*EXTRACTED MATERIAL*.
-- pv_equiv track=rewrite | github.com/cgnetworking/ComplianceApp | portal_backend/env.py | _decode_env_value
-- ===== SOURCE A (Python) =====
-- def _decode_env_value(raw_value: str) -> str:
--     if len(raw_value) < 2:
--         return raw_value
--
--     quote = raw_value[0]
--     if quote not in {"'", '"'} or raw_value[-1] != quote:
--         return raw_value
--
--     inner = raw_value[1:-1]
--     if quote == "'":
--         return inner
--
--     decoded = []
--     idx = 0
--     while idx < len(inner):
--         char = inner[idx]
--         if char == "\\" and idx + 1 < len(inner):
--             escaped = inner[idx + 1]
--             if escaped in {'\\', '"', '$', '`'}:
--                 decoded.append(escaped)
--                 idx += 2
--                 continue
--         decoded.append(char)
--         idx += 1
--     return "".join(decoded)
-- ===== SOURCE B (Python) =====
-- def _decode_env_value(raw_value: str) -> str:
--     if len(raw_value) < 2 or raw_value[0] not in "'\"" or raw_value[-1] != raw_value[0]:
--         return raw_value
--     inner = raw_value[1:-1]
--     if raw_value[0] == "'":
--         return inner
--     # Unescape \\ \" \$ \` via one C-level split on backslash plus a pass over the parts.
--     parts = inner.split('\\')
--     out = [parts[0]]
--     i = 1
--     n = len(parts)
--     while i < n:
--         p = parts[i]
--         if p:
--             if p[0] in '"$`':
--                 out.append(p)
--             else:
--                 out.append('\\' + p)
--             i += 1
--         elif i + 1 < n:
--             out.append('\\' + parts[i + 1])
--             i += 2
--         else:
--             out.append('\\')
--             i += 1
--     return ''.join(out)
-- ===== Notes on version B (the rewrite author's own statement) =====
-- stated objective: alternative
-- what changed: The per-character index/while scan with idx+=1/idx+=2 stepping is replaced by one split of the inner string on backslash followed by a single pass over the resulting parts (each part is backslash-free), consuming one or two parts per step; the three guard clauses are merged into one.
import Mathlib
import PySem

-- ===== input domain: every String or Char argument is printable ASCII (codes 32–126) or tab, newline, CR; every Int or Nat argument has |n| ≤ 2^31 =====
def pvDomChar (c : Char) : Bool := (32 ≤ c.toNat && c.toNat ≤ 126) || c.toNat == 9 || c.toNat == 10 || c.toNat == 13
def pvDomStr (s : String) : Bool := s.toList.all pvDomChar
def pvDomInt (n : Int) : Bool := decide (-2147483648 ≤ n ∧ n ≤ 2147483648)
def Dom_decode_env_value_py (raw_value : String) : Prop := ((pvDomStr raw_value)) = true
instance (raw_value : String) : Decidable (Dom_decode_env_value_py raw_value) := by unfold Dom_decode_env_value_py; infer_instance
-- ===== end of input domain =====

-- B replaces A's per-character index loop by one split on '\' plus a single pass over the parts (idiomatic; return value only).

-- ===== PORT A =====
-- the while loop of A: char-by-char scan with an index and an accumulator
def pvALoop (inner : List Char) (idx : Nat) (decoded : List Char) : List Char :=
  if h : idx < inner.length then
    let char := inner[idx]
    if hc : char = '\\' ∧ idx + 1 < inner.length then
      let escaped := inner[idx + 1]'hc.2
      if escaped = '\\' ∨ escaped = '"' ∨ escaped = '$' ∨ escaped = '`' then
        pvALoop inner (idx + 2) (decoded ++ [escaped])
      else
        pvALoop inner (idx + 1) (decoded ++ [char])
    else
      pvALoop inner (idx + 1) (decoded ++ [char])
  else decoded
termination_by inner.length - idx

def decode_env_value_py (raw_value : String) : String :=
  let s := raw_value.toList
  if s.length < 2 then raw_value
  else
    let quote := PySem.List.pyGetD s 0 ' '      -- raw_value[0], in range since len ≥ 2
    if ¬(quote = '\'' ∨ quote = '"') ∨ ¬(PySem.List.pyGetD s (-1) ' ' = quote) then raw_value
    else
      let inner := PySem.List.slice s (some 1) (some (-1))   -- raw_value[1:-1]
      if quote = '\'' then String.ofList inner
      else String.ofList (pvALoop inner 0 [])

-- ===== PORT B =====
-- B's while loop over parts = inner.split('\\'): consumes one or two parts per step
def pvBParts : List (List Char) → List Char
  | [] => []
  | [] :: rest =>
    match rest with
    | q :: rest' => ('\\' :: q) ++ pvBParts rest'   -- '\' + parts[i+1], i += 2
    | [] => ['\\']                                   -- trailing lone backslash
  | (c :: p) :: rest =>
    (if c = '"' ∨ c = '$' ∨ c = '`' then c :: p else '\\' :: c :: p) ++ pvBParts rest

def decode_env_value_py_alt (raw_value : String) : String :=
  let s := raw_value.toList
  if s.length < 2 ∨ ¬(PySem.List.pyGetD s 0 ' ' = '\'' ∨ PySem.List.pyGetD s 0 ' ' = '"')
      ∨ ¬(PySem.List.pyGetD s (-1) ' ' = PySem.List.pyGetD s 0 ' ') then raw_value
  else
    let inner := PySem.List.slice s (some 1) (some (-1))   -- raw_value[1:-1]
    if PySem.List.pyGetD s 0 ' ' = '\'' then String.ofList inner
    else
      match inner.splitOn '\\' with                        -- inner.split('\\'); never returns []
      | [] => String.ofList []
      | p0 :: tail => String.ofList (p0 ++ pvBParts tail)      -- ''.join(out)

-- ===== PRECONDITION & SPEC =====
def Spec_decode_env_value_py (raw_value : String) (out : String) : Prop := out = decode_env_value_py_alt raw_value
instance (raw_value : String) (out : String) : Decidable (Spec_decode_env_value_py raw_value out) := by unfold Spec_decode_env_value_py; infer_instance

-- ===== CLAIM (what is proved, stated in full; the proofs are below) =====
def Claim_equal_decode_env_value_py : Prop := ∀ (raw_value : String), Dom_decode_env_value_py raw_value → Spec_decode_env_value_py raw_value (decode_env_value_py raw_value)

-- ===== LEMMAS AND PROOFS =====

-- reference unescape function: one left-to-right scan with a two-char window
def pvEsc : List Char → List Char
  | [] => []
  | c :: rest =>
    if c = '\\' then
      match rest with
      | [] => ['\\']
      | d :: rest' =>
        if d = '\\' ∨ d = '"' ∨ d = '$' ∨ d = '`' then d :: pvEsc rest'
        else '\\' :: pvEsc (d :: rest')
    else c :: pvEsc rest
termination_by l => l.length

theorem pvEsc_cons_not_bs (c : Char) (rest : List Char) (h : c ≠ '\\') :
    pvEsc (c :: rest) = c :: pvEsc rest := by
  rw [pvEsc.eq_def]; simp [h]

theorem pvEsc_bs_nil : pvEsc ['\\'] = ['\\'] := by
  rw [pvEsc.eq_def]; simp

theorem pvEsc_bs_cons (d : Char) (rest : List Char) :
    pvEsc ('\\' :: d :: rest) =
      if d = '\\' ∨ d = '"' ∨ d = '$' ∨ d = '`' then d :: pvEsc rest
      else '\\' :: pvEsc (d :: rest) := by
  rw [pvEsc.eq_def]; simp

theorem pvEsc_append (p xs : List Char) (h : '\\' ∉ p) : pvEsc (p ++ xs) = p ++ pvEsc xs := by
  induction p with
  | nil => simp
  | cons c p ih =>
    have hc : c ≠ '\\' := by intro hc; exact h (by simp [hc])
    have hp : '\\' ∉ p := fun hm => h (by simp [hm])
    rw [List.cons_append, pvEsc_cons_not_bs c _ hc, ih hp]; simp

theorem pvALoop_esc (inner : List Char) (idx : Nat) (decoded : List Char) :
    pvALoop inner idx decoded = decoded ++ pvEsc (inner.drop idx) := by
  fun_induction pvALoop inner idx decoded with
  | case1 idx decoded h char hc escaped hesc ih =>
    obtain ⟨hbs, hlt⟩ := hc
    rw [ih, List.drop_eq_getElem_cons h, List.drop_eq_getElem_cons hlt,
      show inner[idx] = '\\' from hbs, pvEsc_bs_cons, if_pos hesc]
    simp
    rfl
  | case2 idx decoded h char hc escaped hesc ih =>
    obtain ⟨hbs, hlt⟩ := hc
    rw [ih, List.drop_eq_getElem_cons h, List.drop_eq_getElem_cons hlt,
      show inner[idx] = '\\' from hbs, pvEsc_bs_cons, if_neg hesc]
    simp [hbs]
  | case3 idx decoded h char hc ih =>
    rw [ih, List.drop_eq_getElem_cons h]
    by_cases hbs : inner[idx] = '\\'
    · have hlen : ¬ idx + 1 < inner.length := fun hl => hc ⟨hbs, hl⟩
      have hdrop : inner.drop (idx + 1) = [] := List.drop_eq_nil_of_le (by omega)
      rw [hdrop, show inner[idx] = '\\' from hbs, pvEsc_bs_nil]
      simp
      exact ⟨hbs, by simp [pvEsc]⟩
    · rw [pvEsc_cons_not_bs _ _ hbs]
      simp
      rfl
  | case4 idx decoded h =>
    rw [List.drop_eq_nil_of_le (by omega)]
    simp [pvEsc]

theorem pvBParts_esc : ∀ tail : List (List Char), (∀ p ∈ tail, '\\' ∉ p) →
    pvBParts tail = pvEsc (tail.flatMap (fun q => '\\' :: q)) := by
  intro tail
  fun_induction pvBParts tail with
  | case1 => intro _; simp [pvEsc]
  | case2 q rest' ih =>
    intro h
    have hq : '\\' ∉ q := h q (by simp)
    have hrest : ∀ p ∈ rest', '\\' ∉ p := fun p hp => h p (by simp [hp])
    simp only [List.flatMap_cons, List.nil_append, List.cons_append]
    rw [ih hrest, pvEsc_bs_cons, if_pos (Or.inl rfl), pvEsc_append q _ hq]
  | case3 => intro _; simp only [List.flatMap_cons, List.flatMap_nil, List.append_nil]; rw [pvEsc_bs_nil]
  | case4 c p rest ih =>
    intro h
    have hcp : '\\' ∉ (c :: p) := h (c :: p) (by simp)
    have hc : c ≠ '\\' := by intro hc; exact hcp (by simp [hc])
    have hp : '\\' ∉ p := fun hm => hcp (by simp [hm])
    have hrest : ∀ q ∈ rest, '\\' ∉ q := fun q hq => h q (by simp [hq])
    rw [ih hrest]
    simp only [List.flatMap_cons, List.cons_append]
    rw [pvEsc_bs_cons]
    by_cases hset : c = '"' ∨ c = '$' ∨ c = '`'
    · rw [if_pos (Or.inr hset), if_pos hset, pvEsc_append p _ hp]
      simp
    · have hnot : ¬(c = '\\' ∨ c = '"' ∨ c = '$' ∨ c = '`') := by
        rintro (hx | hx) <;> [exact hc hx; exact hset hx]
      rw [if_neg hnot, if_neg hset,
        show (c :: (p ++ List.flatMap (fun q => '\\' :: q) rest)) =
          ((c :: p) ++ List.flatMap (fun q => '\\' :: q) rest) from rfl,
        pvEsc_append _ _ hcp]
      simp

theorem splitOn_no_sep (x : Char) (xs : List Char) : ∀ p ∈ xs.splitOn x, x ∉ p := by
  unfold List.splitOn
  induction xs with
  | nil => simp [List.splitOnP_nil]
  | cons a xs ih =>
    rw [List.splitOnP_cons]
    by_cases ha : a = x
    · simp only [ha, beq_self_eq_true, if_pos]
      intro p hp
      rcases List.mem_cons.mp hp with hp | hp
      · simp [hp]
      · exact ih p hp
    · have hne : (a == x) = false := by simp [ha]
      simp only [hne, Bool.false_eq_true, if_false]
      obtain ⟨p0, rest, hsplit⟩ : ∃ p0 rest, List.splitOnP (fun c => c == x) xs = p0 :: rest := by
        rcases hx : List.splitOnP (fun c => c == x) xs with _ | ⟨p0, rest⟩
        · exact absurd hx (List.splitOnP_ne_nil _ xs)
        · exact ⟨p0, rest, rfl⟩
      rw [hsplit, List.modifyHead_cons]
      intro p hp
      rcases List.mem_cons.mp hp with hp | hp
      · subst hp
        intro hm
        rcases List.mem_cons.mp hm with hm | hm
        · exact ha hm.symm
        · exact ih p0 (by rw [hsplit]; simp) hm
      · exact ih p (by rw [hsplit]; simp [hp])

theorem inter_flat (x : Char) : ∀ (ps : List (List Char)) (p : List Char),
    [x].intercalate (p :: ps) = p ++ ps.flatMap (fun q => x :: q) := by
  intro ps
  induction ps with
  | nil => intro p; simp [List.intercalate]
  | cons q ps ih =>
    intro p
    simp only [List.intercalate] at *
    rw [List.intersperse_cons₂, List.flatten_cons, List.flatten_cons, List.flatMap_cons,
      ← List.append_assoc, ← List.append_assoc]
    have := ih q
    rw [this]
    simp

theorem esc_eq_bparts (inner : List Char) :
    pvEsc inner = (match inner.splitOn '\\' with
      | [] => []
      | p0 :: tail => p0 ++ pvBParts tail) := by
  obtain ⟨p0, tail, hsplit⟩ : ∃ p0 tail, inner.splitOn '\\' = p0 :: tail := by
    rcases hx : inner.splitOn '\\' with _ | ⟨p0, tail⟩
    · exact absurd hx (List.splitOnP_ne_nil _ inner)
    · exact ⟨p0, tail, rfl⟩
  have hrecon : inner = p0 ++ tail.flatMap (fun q => '\\' :: q) := by
    have hI := List.intercalate_splitOn inner '\\'
    rw [hsplit, inter_flat] at hI
    exact hI.symm
  have hnos := splitOn_no_sep '\\' inner
  rw [hsplit] at hnos ⊢
  have hp0 : '\\' ∉ p0 := hnos p0 (by simp)
  have htail : ∀ p ∈ tail, '\\' ∉ p := fun p hp => hnos p (by simp [hp])
  show pvEsc inner = p0 ++ pvBParts tail
  rw [hrecon, pvEsc_append _ _ hp0, pvBParts_esc tail htail]

-- ===== VERDICT (by name: the statement is the Claim_ definition above) =====
theorem decode_env_value_py_spec : Claim_equal_decode_env_value_py := by
  intro raw_value _
  unfold Spec_decode_env_value_py decode_env_value_py decode_env_value_py_alt
  set s := raw_value.toList with hs
  by_cases hl : s.length < 2
  · simp [hl]
  · by_cases hq : PySem.List.pyGetD s 0 ' ' = '\'' ∨ PySem.List.pyGetD s 0 ' ' = '"'
    · by_cases hlast : PySem.List.pyGetD s (-1) ' ' = PySem.List.pyGetD s 0 ' '
      · by_cases hsq : PySem.List.pyGetD s 0 ' ' = '\''
        · simp [hl, hlast, hsq]
        · have halt := esc_eq_bparts (PySem.List.slice s (some 1) (some (-1)))
          have haloop := pvALoop_esc (PySem.List.slice s (some 1) (some (-1))) 0 []
          simp only [List.drop_zero, List.nil_append] at haloop
          simp only [hl, hlast, hsq, not_true, not_false_iff, or_false, false_or, if_neg]
          rw [haloop, halt]
          by_cases hdq : PySem.List.pyGetD s 0 ' ' = '"'
          · simp only [hdq]
            rcases List.splitOn '\\' (PySem.List.slice s (some 1) (some (-1))) with _ | ⟨p0, tail⟩ <;> rfl
          · simp [hdq]
      · simp [hl, hq, hlast]
    · simp [hl, hq]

*TO DO*.
Among the records above, find the lines where the word "ofList" appears and copy them.

*RESULT OF THE TASK*.
      if quote = '\'' then String.ofList inner
      else String.ofList (pvALoop inner 0 [])
    if PySem.List.pyGetD s 0 ' ' = '\'' then String.ofList inner
      | [] => String.ofList []
      | p0 :: tail => String.ofList (p0 ++ pvBParts tail)      -- ''.join(out)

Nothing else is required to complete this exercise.